I kinda shrugged. “I know what empty feels like. I ought to. Playing ball for the House of Daniel, this here is the most money I ever made in my life.”
“You’ve had it rugged, all right.” That was Fidgety Frank. He was half joking, half not. He was like the rest of the team—he didn’t care to lose. Made him sore as a bear that swatted a hornets’ nest instead of a beehive.
You will lose some of the time. You know that going in. The House of Daniel plays the best semipros. Some of ’em could be pros. Some of ’em were pros only a couple of years ago, like the Dons. Sometimes the House of Daniel plays real pro teams. Hard to get matches like that, though, because the pros know they can lose to us, same as we can lose to good semipros. Losing to us embarrasses pros the same way losing even to good semipros embarrasses us.
The door to the bus creaked closed. It was supposed to hiss closed, but the bus sounded as tired as we were. We’d come a long way from Roswell, and we’d lost. Somehow, you’re twice as tired when you lose as when you win.
But Harv didn’t take us straight back to the motor lodge. He stopped at a Consolidated Crystal office first. “Be right back, boys,” he said. “Gotta send me a message.” And in he went, as sneaky as though he were playing a spy in a thriller.
He came out with a big old grin on his face, the kind of grin you get when you know something and other people don’t. “What’s going on, Harv?” Fidgety Frank asked him.
“Not a thing, Frank, not a thing,” Harv answered, which was such obvious bushwa that we all hooted at him. Even Azariah hooted, and he’s as churchy as Harv.
But Harv didn’t say anything more. He kept that I-know-a-secret smile on his mug all the way back to the motor lodge. He kept it all the way through supper at a chop-suey house down the street. And he kept it when we walked back to the lodge from the chop-suey house.
It was getting dark by then. I looked up into the sky. All I saw were a bunch of stars coming out. No flying hubcaps. They must’ve been back in Roswell, doing whatever flying hubcaps do. Flying.

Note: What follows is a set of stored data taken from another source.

-- pv_equiv track=rewrite | github.com/kusaku/wotscripts | scripts/common/Descriptors.py | unpackIntToDict
-- ===== SOURCE A (Python) =====
-- def unpackIntToDict(descriptions, v):
--     shift = 0
--     d = {}
--     for desc in descriptions:
--         size = abs(desc[1])
--         vv = v >> shift & (1 << size) - 1
--         if desc[1] < 0 and vv >> size - 1 == 1:
--             vv = -(vv & (1 << size - 1) - 1)
--         d[desc[0]] = vv
--         shift += size
--
--     return d
-- ===== SOURCE B (Python) =====
-- def _fields(descriptions, v):
--     if not descriptions:
--         return []
--     name, spec = descriptions[0]
--     size = abs(spec)
--     vv = v & (1 << size) - 1
--     if spec < 0 and vv >> size - 1 == 1:
--         vv = -(vv & (1 << size - 1) - 1)
--     return [(name, vv)] + _fields(descriptions[1:], v >> size)
--
--
-- def unpackIntToDict(descriptions, v):
--     return dict(_fields(descriptions, v))
-- ===== Notes on version B (the rewrite author's own statement) =====
-- stated objective: alternative
-- what changed: Replaces A's single loop with a running shift accumulator and in-place dict assignment by a recursion that masks off the low bits and shifts the remaining value itself, producing a plain (name, value) list that is turned into a dict in one final dict() call.
import Mathlib
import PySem

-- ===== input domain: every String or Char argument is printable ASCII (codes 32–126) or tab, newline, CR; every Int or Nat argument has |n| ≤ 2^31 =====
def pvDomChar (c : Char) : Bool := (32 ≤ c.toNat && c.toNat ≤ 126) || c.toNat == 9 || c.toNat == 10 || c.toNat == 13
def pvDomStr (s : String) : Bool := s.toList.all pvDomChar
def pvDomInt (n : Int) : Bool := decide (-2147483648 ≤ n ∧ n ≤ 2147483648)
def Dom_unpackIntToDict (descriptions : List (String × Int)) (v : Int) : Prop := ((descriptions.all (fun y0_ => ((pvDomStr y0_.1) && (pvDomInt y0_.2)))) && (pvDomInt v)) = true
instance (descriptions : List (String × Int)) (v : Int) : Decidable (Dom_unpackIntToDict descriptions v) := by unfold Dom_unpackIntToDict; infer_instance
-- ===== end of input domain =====

-- B restructures A's single running-shift loop into a recursion that consumes the value
-- (shifting v itself instead of tracking a shift offset), emits a plain (name, value) list,
-- and builds the dict once at the end; return value only, no mutation involved.

-- ===== PORT A =====
-- A's loop: state (shift, d); per field: size = abs(desc[1]); vv = v >> shift & (1<<size)-1;
-- signed fixup; d[desc[0]] = vv; shift += size.  Returned dict as its items list.
def unpackIntToDict (descriptions : List (String × Int)) (v : Int) : List (String × Int) :=
  (descriptions.foldl
    (fun (st : Nat × PySem.Dict String Int) desc =>
      let size : Nat := desc.2.natAbs
      let vv : Int := PySem.Int.band (v >>> st.1) (((1:Int) <<< size) - 1)
      let vv : Int :=
        if desc.2 < 0 ∧ vv >>> (size - 1) = 1 then
          -(PySem.Int.band vv (((1:Int) <<< (size - 1)) - 1))
        else vv
      (st.1 + size, st.2.insert desc.1 vv))
    (0, PySem.Dict.empty)).2.items

-- ===== PORT B =====
-- _fields: recursion over the descriptions, masking the low bits off v and shifting v right.
def pvFields : List (String × Int) → Int → List (String × Int)
  | [], _ => []
  | (name, spec) :: rest, v =>
    let size : Nat := spec.natAbs
    let vv : Int := PySem.Int.band v (((1:Int) <<< size) - 1)
    let vv : Int :=
      if spec < 0 ∧ vv >>> (size - 1) = 1 then
        -(PySem.Int.band vv (((1:Int) <<< (size - 1)) - 1))
      else vv
    (name, vv) :: pvFields rest (v >>> size)

-- dict(_fields(descriptions, v))
def unpackIntToDict_alt (descriptions : List (String × Int)) (v : Int) : List (String × Int) :=
  (PySem.Dict.ofList (pvFields descriptions v)).items

-- ===== PRECONDITION & SPEC =====
def Spec_unpackIntToDict (descriptions : List (String × Int)) (v : Int) (out : List (String × Int)) : Prop := out = unpackIntToDict_alt descriptions v
instance (descriptions : List (String × Int)) (v : Int) (out : List (String × Int)) : Decidable (Spec_unpackIntToDict descriptions v out) := by unfold Spec_unpackIntToDict; infer_instance

-- ===== CLAIM (what is proved, stated in full; the proofs are below) =====
def Claim_equal_unpackIntToDict : Prop := ∀ (descriptions : List (String × Int)) (v : Int), Dom_unpackIntToDict descriptions v → Spec_unpackIntToDict descriptions v (unpackIntToDict descriptions v)

-- ===== LEMMAS AND PROOFS =====

lemma pv_shiftRight_add (v : Int) (a b : Nat) : v >>> a >>> b = v >>> (a + b) := by
  rw [Int.shiftRight_add]

/-- A's fold from state (s, d) equals inserting B's field list of `v >>> s` into `d`. -/
lemma pv_fold_eq_fields (descriptions : List (String × Int)) (v : Int) :
    ∀ (s : Nat) (d : PySem.Dict String Int),
    (descriptions.foldl
      (fun (st : Nat × PySem.Dict String Int) desc =>
        let size : Nat := desc.2.natAbs
        let vv : Int := PySem.Int.band (v >>> st.1) (((1:Int) <<< size) - 1)
        let vv : Int :=
          if desc.2 < 0 ∧ vv >>> (size - 1) = 1 then
            -(PySem.Int.band vv (((1:Int) <<< (size - 1)) - 1))
          else vv
        (st.1 + size, st.2.insert desc.1 vv))
      (s, d)).2
    = (pvFields descriptions (v >>> s)).foldl (fun d p => d.insert p.1 p.2) d := by
  induction descriptions with
  | nil => intro s d; rfl
  | cons desc rest ih =>
      intro s d
      obtain ⟨name, spec⟩ := desc
      simp only [List.foldl, pvFields]
      rw [ih (s + spec.natAbs), pv_shiftRight_add]

-- ===== VERDICT (by name: the statement is the Claim_ definition above) =====
theorem unpackIntToDict_spec : Claim_equal_unpackIntToDict := by
  intro descriptions v _
  unfold Spec_unpackIntToDict unpackIntToDict unpackIntToDict_alt
  rw [pv_fold_eq_fields descriptions v 0 PySem.Dict.empty, Int.shiftRight_zero]
  rfl
-- pv_equiv track=rewrite | github.com/MaorBemdoo/Number-base-system-converter | lib/converters/hexadecimal_to _octal.py | hexadecimal_to_octal
-- ===== SOURCE A (Python) =====
-- def hexadecimal_to_octal(number):
--     hex_to_dec_dictionary = {
--         '0': 0, '1': 1, '2': 2, '3': 3, '4': 4, '5': 5,
--         '6': 6, '7': 7, '8': 8, '9': 9, 'A': 10, 'B': 11,
--         'C': 12, 'D': 13, 'E': 14, 'F': 15
--     }
--
--     # Convert hexadecimal number to decimal
--     decimal_number = 0
--     for base in number:
--         decimal_number = decimal_number * 16 + hex_to_dec_dictionary[base.upper()]
--
--     # Special case for 0
--     if decimal_number == 0:
--         return '0'
--
--     # Convert decimal to octal
--     octal_number = ''
--     while decimal_number > 0:
--         octal_value = decimal_number % 8
--         octal_number = str(octal_value) + octal_number
--         decimal_number //= 8
--
--     return octal_number
-- ===== SOURCE B (Python) =====
-- def hexadecimal_to_octal(number):
--     hex_to_bin_dictionary = {
--         '0': '0000', '1': '0001', '2': '0010', '3': '0011',
--         '4': '0100', '5': '0101', '6': '0110', '7': '0111',
--         '8': '1000', '9': '1001', 'A': '1010', 'B': '1011',
--         'C': '1100', 'D': '1101', 'E': '1110', 'F': '1111'
--     }
--
--     # Hexadecimal to binary, drop leading zeros
--     bits = ''.join(hex_to_bin_dictionary[c.upper()] for c in number).lstrip('0')
--     if not bits:
--         return '0'
--
--     # Left-pad to a multiple of 3 bits, then read 3-bit groups as octal digits
--     bits = '0' * (-len(bits) % 3) + bits
--     return ''.join(str(int(bits[i:i + 3], 2)) for i in range(0, len(bits), 3))
-- ===== Notes on version B (the rewrite author's own statement) =====
-- stated objective: faster
-- what changed: B converts via a binary intermediate: each hex digit maps to its 4-bit string, leading zeros are stripped, the bit string is left-padded to a multiple of 3 and read in 3-bit groups as octal digits, replacing A's big-int decimal accumulator with its repeated % 8 and // 8 loop.
import Mathlib
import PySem

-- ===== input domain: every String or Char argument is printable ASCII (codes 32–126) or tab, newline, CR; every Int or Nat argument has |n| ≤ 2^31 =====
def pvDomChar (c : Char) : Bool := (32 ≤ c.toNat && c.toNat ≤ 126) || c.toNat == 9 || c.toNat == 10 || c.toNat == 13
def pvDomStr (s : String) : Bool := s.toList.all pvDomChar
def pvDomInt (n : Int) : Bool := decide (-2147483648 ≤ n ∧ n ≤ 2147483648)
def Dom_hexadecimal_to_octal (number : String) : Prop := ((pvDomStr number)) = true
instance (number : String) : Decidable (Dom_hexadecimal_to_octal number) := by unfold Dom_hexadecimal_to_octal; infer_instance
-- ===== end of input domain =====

Most of the guys went into their cabins. I stayed out for a while. So did Eddie. So did Wes. So did Fidgety Frank. We talked baseball. We talked life on the road. We talked about everything under the sun except how come Harv needed to send a Consolidated Crystal message, and how come he looked as though he had canary feathers in his beard.
No, we didn’t say anything about any of that. No, not a word, not one single, solitary word. We just stood around killing time. We mostly kept our hands in our pockets like kids pretending to be tough guys. Wes and Fidgety Frank smoked a few cigarettes. Eddie and I didn’t use ’em. I never got the habit. When I was back in Enid, it cost too much money. Anything that cost any money at all cost too much in those days.
A shooting star sparked across the sky, there and gone before you could be sure you saw it. There are more of them after midnight, but you get some in the early nighttime, too. “Not a flying hubcap,” Eddie said. Was that also in my mind? Oh, just a little.
So we talked about flying hubcaps for a while. Since even the fellas who lived in Roswell didn’t know what they were, we didn’t find any answers. Sure came up with some interesting questions, though.